(Records to use Opens)

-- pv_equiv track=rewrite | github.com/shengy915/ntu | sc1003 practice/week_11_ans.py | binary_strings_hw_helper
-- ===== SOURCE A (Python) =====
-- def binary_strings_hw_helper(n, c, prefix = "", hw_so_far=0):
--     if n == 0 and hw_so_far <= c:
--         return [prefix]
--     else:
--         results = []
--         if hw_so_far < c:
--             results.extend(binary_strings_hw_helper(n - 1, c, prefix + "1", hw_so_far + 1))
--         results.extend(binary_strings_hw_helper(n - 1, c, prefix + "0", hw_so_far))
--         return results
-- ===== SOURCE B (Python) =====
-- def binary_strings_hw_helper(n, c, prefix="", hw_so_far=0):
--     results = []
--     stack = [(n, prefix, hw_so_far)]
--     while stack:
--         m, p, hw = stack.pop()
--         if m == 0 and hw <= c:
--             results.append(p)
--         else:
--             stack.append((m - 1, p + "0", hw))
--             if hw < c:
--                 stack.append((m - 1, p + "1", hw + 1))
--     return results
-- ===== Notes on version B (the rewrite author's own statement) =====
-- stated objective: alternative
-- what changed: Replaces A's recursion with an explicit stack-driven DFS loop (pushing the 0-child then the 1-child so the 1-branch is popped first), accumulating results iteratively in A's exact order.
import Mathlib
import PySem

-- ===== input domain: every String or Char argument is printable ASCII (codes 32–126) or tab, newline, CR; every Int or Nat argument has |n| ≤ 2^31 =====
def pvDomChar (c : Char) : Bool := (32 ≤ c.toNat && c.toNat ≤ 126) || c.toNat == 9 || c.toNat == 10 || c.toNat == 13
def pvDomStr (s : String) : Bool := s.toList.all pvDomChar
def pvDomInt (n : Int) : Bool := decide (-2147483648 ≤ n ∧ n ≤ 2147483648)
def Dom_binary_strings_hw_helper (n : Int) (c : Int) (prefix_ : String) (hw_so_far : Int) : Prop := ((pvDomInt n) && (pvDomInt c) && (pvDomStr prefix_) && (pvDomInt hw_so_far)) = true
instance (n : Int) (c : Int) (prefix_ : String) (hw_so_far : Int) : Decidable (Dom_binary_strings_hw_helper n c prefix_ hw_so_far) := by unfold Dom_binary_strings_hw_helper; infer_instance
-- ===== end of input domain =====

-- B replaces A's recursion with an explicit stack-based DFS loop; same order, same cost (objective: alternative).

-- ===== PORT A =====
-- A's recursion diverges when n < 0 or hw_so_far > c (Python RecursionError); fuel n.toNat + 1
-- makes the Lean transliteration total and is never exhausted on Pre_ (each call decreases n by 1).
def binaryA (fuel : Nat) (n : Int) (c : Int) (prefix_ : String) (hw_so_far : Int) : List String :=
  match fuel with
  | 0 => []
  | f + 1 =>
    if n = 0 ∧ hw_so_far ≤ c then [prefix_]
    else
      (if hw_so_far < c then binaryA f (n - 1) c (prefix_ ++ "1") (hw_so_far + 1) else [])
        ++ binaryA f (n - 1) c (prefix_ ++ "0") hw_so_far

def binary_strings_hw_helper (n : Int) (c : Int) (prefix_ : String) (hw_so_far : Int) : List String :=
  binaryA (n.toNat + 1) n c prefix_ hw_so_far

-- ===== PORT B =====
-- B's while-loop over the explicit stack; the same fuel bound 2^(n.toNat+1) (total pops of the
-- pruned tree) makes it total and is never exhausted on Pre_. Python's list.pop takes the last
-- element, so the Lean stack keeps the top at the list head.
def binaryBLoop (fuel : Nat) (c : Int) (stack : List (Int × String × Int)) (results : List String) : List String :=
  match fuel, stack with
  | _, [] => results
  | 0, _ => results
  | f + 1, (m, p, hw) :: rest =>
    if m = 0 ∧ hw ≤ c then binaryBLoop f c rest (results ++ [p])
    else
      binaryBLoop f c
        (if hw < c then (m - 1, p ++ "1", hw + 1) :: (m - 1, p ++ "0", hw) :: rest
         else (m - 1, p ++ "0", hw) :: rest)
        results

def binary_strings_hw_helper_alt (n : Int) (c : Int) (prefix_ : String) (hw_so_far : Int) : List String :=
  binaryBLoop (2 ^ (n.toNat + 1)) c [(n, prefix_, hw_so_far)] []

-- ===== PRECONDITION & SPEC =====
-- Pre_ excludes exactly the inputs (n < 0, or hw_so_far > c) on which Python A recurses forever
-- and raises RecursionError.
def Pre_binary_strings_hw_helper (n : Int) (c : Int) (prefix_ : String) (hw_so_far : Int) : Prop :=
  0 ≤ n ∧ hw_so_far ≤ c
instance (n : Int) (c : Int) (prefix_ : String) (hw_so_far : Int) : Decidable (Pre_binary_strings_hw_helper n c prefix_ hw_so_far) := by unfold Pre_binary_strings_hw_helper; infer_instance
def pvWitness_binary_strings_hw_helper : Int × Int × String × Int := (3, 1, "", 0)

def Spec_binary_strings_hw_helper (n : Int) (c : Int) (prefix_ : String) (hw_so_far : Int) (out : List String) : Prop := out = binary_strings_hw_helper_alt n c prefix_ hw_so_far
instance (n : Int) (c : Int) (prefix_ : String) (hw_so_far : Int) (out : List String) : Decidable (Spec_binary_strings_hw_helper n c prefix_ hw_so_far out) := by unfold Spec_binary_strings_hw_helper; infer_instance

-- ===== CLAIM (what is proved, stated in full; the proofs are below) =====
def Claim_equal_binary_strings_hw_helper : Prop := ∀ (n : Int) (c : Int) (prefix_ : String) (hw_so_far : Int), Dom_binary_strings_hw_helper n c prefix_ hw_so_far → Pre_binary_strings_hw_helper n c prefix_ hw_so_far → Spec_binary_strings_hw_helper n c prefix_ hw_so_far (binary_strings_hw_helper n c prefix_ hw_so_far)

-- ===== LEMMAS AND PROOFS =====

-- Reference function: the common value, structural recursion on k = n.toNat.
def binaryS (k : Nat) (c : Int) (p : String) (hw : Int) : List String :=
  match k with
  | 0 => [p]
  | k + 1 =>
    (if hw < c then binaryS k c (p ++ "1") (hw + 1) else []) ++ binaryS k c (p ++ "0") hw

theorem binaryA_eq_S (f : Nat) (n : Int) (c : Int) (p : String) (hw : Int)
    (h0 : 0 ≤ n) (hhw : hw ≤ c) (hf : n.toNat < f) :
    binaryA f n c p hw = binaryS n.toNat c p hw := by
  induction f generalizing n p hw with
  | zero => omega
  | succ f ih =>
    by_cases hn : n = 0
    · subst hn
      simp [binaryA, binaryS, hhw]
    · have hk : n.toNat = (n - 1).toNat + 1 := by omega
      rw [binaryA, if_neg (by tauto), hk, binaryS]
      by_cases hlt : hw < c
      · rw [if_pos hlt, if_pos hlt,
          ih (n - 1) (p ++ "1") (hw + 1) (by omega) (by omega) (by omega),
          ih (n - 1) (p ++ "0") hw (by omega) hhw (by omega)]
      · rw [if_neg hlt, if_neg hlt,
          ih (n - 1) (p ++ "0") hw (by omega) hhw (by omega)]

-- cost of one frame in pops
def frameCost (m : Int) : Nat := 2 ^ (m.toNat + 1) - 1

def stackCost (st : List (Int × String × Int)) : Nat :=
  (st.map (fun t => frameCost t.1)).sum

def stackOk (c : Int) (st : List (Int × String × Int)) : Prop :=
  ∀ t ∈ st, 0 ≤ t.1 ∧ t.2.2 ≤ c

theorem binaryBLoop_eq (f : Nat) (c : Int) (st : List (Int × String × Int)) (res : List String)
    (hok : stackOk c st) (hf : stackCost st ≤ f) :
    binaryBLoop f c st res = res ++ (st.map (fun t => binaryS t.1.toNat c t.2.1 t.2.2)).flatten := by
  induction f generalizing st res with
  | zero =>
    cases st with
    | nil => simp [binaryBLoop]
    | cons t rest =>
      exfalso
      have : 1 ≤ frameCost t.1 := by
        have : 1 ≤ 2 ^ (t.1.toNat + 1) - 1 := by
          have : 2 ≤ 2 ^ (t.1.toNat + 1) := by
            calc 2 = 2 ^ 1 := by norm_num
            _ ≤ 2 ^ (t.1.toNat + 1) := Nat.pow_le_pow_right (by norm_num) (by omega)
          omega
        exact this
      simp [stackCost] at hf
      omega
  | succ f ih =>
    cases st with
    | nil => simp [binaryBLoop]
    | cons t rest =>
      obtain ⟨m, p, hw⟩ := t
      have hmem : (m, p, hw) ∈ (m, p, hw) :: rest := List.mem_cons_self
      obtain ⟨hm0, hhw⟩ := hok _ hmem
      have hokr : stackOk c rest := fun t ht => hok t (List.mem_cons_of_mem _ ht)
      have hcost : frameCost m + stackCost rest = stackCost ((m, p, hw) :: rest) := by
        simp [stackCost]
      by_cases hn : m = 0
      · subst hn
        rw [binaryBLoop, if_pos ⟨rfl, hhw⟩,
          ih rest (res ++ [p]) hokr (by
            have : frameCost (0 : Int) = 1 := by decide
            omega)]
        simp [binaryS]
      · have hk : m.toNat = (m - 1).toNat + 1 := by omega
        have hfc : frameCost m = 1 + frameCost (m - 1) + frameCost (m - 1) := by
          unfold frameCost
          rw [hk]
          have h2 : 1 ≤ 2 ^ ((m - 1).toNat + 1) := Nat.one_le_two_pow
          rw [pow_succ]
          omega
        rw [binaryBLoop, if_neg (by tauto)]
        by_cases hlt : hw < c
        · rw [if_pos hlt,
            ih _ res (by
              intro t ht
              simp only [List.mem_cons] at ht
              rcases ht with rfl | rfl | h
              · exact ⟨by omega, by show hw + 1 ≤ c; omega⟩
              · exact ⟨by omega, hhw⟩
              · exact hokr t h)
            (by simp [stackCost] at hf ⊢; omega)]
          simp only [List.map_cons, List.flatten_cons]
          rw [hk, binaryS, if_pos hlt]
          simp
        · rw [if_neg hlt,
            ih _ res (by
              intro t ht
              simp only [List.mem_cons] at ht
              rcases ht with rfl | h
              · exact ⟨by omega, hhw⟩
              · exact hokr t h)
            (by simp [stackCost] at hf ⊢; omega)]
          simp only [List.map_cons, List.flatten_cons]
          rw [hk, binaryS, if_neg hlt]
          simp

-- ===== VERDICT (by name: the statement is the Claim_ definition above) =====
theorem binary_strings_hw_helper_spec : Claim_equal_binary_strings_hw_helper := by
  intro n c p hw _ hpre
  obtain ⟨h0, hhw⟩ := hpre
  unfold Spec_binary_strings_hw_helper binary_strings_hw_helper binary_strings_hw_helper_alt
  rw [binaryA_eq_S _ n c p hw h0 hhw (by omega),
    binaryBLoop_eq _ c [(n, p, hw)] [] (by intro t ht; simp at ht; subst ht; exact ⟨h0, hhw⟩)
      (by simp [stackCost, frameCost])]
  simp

(Records to use Closes)
(Records to use Opens)

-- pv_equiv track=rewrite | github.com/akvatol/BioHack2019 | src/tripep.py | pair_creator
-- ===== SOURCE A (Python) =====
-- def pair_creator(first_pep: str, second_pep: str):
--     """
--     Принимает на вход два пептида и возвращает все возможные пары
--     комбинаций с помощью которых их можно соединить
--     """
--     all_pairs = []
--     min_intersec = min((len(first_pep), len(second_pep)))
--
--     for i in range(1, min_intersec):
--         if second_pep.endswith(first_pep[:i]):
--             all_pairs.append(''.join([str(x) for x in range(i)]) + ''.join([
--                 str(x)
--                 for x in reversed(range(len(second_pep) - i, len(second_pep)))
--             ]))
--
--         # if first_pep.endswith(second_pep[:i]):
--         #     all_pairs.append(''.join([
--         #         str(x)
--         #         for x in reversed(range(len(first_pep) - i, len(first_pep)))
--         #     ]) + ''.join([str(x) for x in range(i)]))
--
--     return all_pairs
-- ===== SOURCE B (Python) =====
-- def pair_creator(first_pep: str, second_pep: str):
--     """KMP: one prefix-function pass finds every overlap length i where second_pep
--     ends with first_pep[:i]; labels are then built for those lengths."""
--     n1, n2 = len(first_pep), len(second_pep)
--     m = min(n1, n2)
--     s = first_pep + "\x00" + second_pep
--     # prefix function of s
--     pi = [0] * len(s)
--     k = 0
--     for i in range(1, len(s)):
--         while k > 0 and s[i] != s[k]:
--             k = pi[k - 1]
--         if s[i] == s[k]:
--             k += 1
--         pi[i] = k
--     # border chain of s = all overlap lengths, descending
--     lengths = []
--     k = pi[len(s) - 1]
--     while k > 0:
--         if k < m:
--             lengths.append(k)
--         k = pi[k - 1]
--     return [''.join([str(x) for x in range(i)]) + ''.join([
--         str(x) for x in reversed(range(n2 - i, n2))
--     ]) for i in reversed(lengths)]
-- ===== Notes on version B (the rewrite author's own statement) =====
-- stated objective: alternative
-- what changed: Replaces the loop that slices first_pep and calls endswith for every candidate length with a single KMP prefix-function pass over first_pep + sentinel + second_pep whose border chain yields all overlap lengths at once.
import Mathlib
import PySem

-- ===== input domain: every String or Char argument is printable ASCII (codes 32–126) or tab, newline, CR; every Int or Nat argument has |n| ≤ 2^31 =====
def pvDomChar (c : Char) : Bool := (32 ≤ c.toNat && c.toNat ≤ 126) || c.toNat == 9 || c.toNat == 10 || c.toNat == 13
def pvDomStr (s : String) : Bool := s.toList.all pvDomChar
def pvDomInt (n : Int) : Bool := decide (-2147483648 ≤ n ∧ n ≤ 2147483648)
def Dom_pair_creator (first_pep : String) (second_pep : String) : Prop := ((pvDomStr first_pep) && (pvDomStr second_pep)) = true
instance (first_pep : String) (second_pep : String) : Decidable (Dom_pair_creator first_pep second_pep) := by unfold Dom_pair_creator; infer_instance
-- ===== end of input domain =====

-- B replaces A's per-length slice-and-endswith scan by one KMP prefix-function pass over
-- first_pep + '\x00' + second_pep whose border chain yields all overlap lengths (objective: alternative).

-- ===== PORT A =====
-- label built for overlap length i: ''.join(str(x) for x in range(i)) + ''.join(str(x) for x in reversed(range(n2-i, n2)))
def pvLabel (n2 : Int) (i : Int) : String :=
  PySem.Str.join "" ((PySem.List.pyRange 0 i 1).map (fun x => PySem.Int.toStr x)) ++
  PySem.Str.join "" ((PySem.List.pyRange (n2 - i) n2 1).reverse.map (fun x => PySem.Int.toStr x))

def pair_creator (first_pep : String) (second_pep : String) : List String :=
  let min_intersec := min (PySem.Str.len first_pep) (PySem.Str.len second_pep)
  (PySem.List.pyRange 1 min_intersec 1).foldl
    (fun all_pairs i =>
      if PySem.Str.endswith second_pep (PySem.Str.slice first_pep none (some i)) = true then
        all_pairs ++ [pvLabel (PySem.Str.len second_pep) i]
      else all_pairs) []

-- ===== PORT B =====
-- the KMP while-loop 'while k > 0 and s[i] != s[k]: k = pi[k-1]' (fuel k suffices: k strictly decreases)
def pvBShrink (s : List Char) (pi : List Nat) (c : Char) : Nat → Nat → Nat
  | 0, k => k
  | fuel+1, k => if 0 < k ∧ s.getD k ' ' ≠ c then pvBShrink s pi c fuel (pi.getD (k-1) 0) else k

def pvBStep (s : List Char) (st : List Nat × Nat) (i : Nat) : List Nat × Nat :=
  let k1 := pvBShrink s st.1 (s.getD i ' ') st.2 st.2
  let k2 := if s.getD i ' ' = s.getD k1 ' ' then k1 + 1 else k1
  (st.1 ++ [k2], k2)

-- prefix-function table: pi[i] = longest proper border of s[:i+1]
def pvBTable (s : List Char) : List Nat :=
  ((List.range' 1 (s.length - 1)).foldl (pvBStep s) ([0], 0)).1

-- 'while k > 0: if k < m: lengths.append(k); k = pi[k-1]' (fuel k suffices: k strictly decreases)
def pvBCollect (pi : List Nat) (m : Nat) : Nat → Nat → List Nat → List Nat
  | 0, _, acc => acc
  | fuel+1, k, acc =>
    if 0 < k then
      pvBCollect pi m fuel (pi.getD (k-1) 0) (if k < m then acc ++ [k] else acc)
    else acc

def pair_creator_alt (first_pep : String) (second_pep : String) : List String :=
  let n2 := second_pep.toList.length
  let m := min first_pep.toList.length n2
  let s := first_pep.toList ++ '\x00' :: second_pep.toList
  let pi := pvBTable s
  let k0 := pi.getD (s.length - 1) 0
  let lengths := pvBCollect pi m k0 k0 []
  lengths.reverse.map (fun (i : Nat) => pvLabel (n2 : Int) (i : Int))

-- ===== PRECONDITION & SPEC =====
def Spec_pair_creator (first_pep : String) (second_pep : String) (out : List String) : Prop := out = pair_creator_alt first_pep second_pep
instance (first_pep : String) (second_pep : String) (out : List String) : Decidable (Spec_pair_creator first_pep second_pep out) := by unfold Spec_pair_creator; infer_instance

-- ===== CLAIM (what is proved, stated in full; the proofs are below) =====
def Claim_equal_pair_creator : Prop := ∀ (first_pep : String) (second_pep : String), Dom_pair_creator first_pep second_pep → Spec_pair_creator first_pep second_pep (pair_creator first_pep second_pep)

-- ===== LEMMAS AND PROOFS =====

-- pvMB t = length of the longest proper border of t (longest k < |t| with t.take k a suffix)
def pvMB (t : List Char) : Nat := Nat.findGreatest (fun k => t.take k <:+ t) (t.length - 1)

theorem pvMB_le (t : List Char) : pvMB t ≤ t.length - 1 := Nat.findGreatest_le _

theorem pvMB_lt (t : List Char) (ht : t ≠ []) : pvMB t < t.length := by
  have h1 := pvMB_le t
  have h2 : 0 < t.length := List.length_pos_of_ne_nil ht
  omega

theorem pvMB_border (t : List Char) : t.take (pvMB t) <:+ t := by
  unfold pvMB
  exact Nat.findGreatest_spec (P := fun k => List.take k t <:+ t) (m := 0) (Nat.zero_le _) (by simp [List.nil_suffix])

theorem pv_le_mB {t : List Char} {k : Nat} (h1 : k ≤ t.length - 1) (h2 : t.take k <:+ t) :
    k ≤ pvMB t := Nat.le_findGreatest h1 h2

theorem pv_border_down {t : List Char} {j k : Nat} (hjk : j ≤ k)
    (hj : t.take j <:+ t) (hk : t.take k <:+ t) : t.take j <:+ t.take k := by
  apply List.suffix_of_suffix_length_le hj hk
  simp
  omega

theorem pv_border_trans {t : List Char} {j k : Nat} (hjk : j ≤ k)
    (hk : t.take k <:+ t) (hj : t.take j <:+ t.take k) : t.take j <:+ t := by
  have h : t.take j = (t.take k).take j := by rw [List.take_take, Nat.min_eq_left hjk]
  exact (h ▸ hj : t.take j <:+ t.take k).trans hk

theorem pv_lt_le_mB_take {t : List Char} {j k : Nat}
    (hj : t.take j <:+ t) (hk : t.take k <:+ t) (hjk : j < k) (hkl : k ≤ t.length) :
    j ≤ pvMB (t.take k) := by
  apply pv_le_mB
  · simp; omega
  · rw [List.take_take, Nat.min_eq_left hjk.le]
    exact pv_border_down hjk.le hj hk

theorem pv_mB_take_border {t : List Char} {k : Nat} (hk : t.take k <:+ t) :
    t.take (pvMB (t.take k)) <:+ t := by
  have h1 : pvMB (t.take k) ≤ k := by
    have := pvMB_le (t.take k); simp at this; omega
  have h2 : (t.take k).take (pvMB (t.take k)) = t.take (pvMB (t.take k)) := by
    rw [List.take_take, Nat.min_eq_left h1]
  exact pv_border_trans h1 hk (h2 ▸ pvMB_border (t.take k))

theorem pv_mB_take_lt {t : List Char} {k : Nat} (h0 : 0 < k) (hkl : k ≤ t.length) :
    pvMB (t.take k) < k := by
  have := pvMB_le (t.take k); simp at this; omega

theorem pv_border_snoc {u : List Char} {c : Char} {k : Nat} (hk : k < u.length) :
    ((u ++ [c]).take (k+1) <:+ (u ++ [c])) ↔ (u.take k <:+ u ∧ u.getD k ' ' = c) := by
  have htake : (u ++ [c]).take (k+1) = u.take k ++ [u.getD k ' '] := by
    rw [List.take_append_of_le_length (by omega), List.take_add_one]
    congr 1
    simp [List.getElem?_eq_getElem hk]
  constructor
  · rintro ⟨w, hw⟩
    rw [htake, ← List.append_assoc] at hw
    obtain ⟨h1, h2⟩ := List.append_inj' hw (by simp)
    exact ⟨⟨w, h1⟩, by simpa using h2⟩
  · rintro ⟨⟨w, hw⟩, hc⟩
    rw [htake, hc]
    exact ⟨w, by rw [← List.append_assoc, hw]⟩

(Records to use Closes)

**Task description:** Copy the lines above exactly, beginning at the line that has "-- pruned tree)" and stopping after the line that has "match k with", and omit the rest.

**Written response:**
-- pruned tree) makes it total and is never exhausted on Pre_. Python's list.pop takes the last
-- element, so the Lean stack keeps the top at the list head.
def binaryBLoop (fuel : Nat) (c : Int) (stack : List (Int × String × Int)) (results : List String) : List String :=
  match fuel, stack with
  | _, [] => results
  | 0, _ => results
  | f + 1, (m, p, hw) :: rest =>
    if m = 0 ∧ hw ≤ c then binaryBLoop f c rest (results ++ [p])
    else
      binaryBLoop f c
        (if hw < c then (m - 1, p ++ "1", hw + 1) :: (m - 1, p ++ "0", hw) :: rest
         else (m - 1, p ++ "0", hw) :: rest)
        results

def binary_strings_hw_helper_alt (n : Int) (c : Int) (prefix_ : String) (hw_so_far : Int) : List String :=
  binaryBLoop (2 ^ (n.toNat + 1)) c [(n, prefix_, hw_so_far)] []

-- ===== PRECONDITION & SPEC =====
-- Pre_ excludes exactly the inputs (n < 0, or hw_so_far > c) on which Python A recurses forever
-- and raises RecursionError.
def Pre_binary_strings_hw_helper (n : Int) (c : Int) (prefix_ : String) (hw_so_far : Int) : Prop :=
  0 ≤ n ∧ hw_so_far ≤ c
instance (n : Int) (c : Int) (prefix_ : String) (hw_so_far : Int) : Decidable (Pre_binary_strings_hw_helper n c prefix_ hw_so_far) := by unfold Pre_binary_strings_hw_helper; infer_instance
def pvWitness_binary_strings_hw_helper : Int × Int × String × Int := (3, 1, "", 0)

def Spec_binary_strings_hw_helper (n : Int) (c : Int) (prefix_ : String) (hw_so_far : Int) (out : List String) : Prop := out = binary_strings_hw_helper_alt n c prefix_ hw_so_far
instance (n : Int) (c : Int) (prefix_ : String) (hw_so_far : Int) (out : List String) : Decidable (Spec_binary_strings_hw_helper n c prefix_ hw_so_far out) := by unfold Spec_binary_strings_hw_helper; infer_instance

-- ===== CLAIM (what is proved, stated in full; the proofs are below) =====
def Claim_equal_binary_strings_hw_helper : Prop := ∀ (n : Int) (c : Int) (prefix_ : String) (hw_so_far : Int), Dom_binary_strings_hw_helper n c prefix_ hw_so_far → Pre_binary_strings_hw_helper n c prefix_ hw_so_far → Spec_binary_strings_hw_helper n c prefix_ hw_so_far (binary_strings_hw_helper n c prefix_ hw_so_far)

-- ===== LEMMAS AND PROOFS =====

-- Reference function: the common value, structural recursion on k = n.toNat.
def binaryS (k : Nat) (c : Int) (p : String) (hw : Int) : List String :=
  match k with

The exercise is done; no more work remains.